# Messmers stain



## Msargent (Jan 16, 2009)

Anyone use this product? I am looking into using it on a hand rail but want to ask about it first. Its a cedar handrail. I am going for Low maintiance wash and repeat in years to come


----------



## RCP (Apr 18, 2007)

It's pretty popular out here, there are several products, which one are you thinking of?
We have used it with no problems.


----------



## PressurePros (May 6, 2007)

There are definitely better choices but you won't get them at a local store unfortunately. I strip off more blackened messmer's than the company would ever admit.


----------



## RCP (Apr 18, 2007)

Why is that Ken? The blackening?
We don't do it a lot and I have not seen it, except for that one job I posted, but that was the wrong stuff applied the wrong way to the wrong surface!
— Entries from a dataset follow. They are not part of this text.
lemma pyRange_two_cons {a b : Int} (h : a < b) :
    PySem.List.pyRange a b 2 = a :: PySem.List.pyRange (a + 2) b 2 := by
  rw [PySem.List.pyRange_of_pos a b (by norm_num), PySem.List.pyRange_of_pos (a + 2) b (by norm_num)]
  rw [if_pos h]
  have hn : ((b - a + 2 - 1) / 2).toNat =
      (if a + 2 < b then ((b - (a + 2) + 2 - 1) / 2).toNat else 0) + 1 := by
    split <;> omega
  rw [hn, List.range_succ_eq_map]
  simp only [List.map_cons, List.map_map, Nat.cast_zero, mul_zero, add_zero]
  congr 1
  refine List.map_congr_left ?_
  intro k _
  simp only [Function.comp_apply, Nat.cast_succ]
  ring

lemma pyRange_two_nil {a b : Int} (h : b ≤ a) : PySem.List.pyRange a b 2 = [] := by
  rw [PySem.List.pyRange_of_pos a b (by norm_num), if_neg (by omega)]
  rfl

lemma DD_getD (dp : List (List Int)) {l r : Int} (h0 : 0 ≤ l) (h2 : 0 ≤ r) :
    DD dp l r = (dp.getD l.toNat []).getD r.toNat 0 := by
  rw [DD, PySem.List.pyGetD_of_nonneg _ _ h0, PySem.List.pyGetD_of_nonneg _ _ h2]

lemma dpInit_shape (T : List Int) : Shape T.length (dpInit T) := by
  constructor
  · simp [dpInit, PySem.List.pyRange_zero_nat]
  · intro i hi
    simp [dpInit, PySem.List.pyRange_zero_nat, List.getD_eq_getElem?_getD, hi]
Seems to be the standard for the log homes around here, but that's what the builders use the most.


----------



## PressurePros (May 6, 2007)

Chris, the fungicide package doesn't hold up.


----------



## RCP (Apr 18, 2007)

Thanks, do you think the fact we are in a dry desert climate makes a difference?


----------



## Msargent (Jan 16, 2009)

Thanks Ken I was hoping to hear it wasnt like Penafin. The railing system has sikkens on it now and its peeling badly. I am Looking into something with a tint to it or natural that can be just washed every year after appplication. I will come up with something soon I need to get back to the guy.


----------



## PressurePros (May 6, 2007)

RCP said:


> Thanks, do you think the fact we are in a dry desert climate makes a difference?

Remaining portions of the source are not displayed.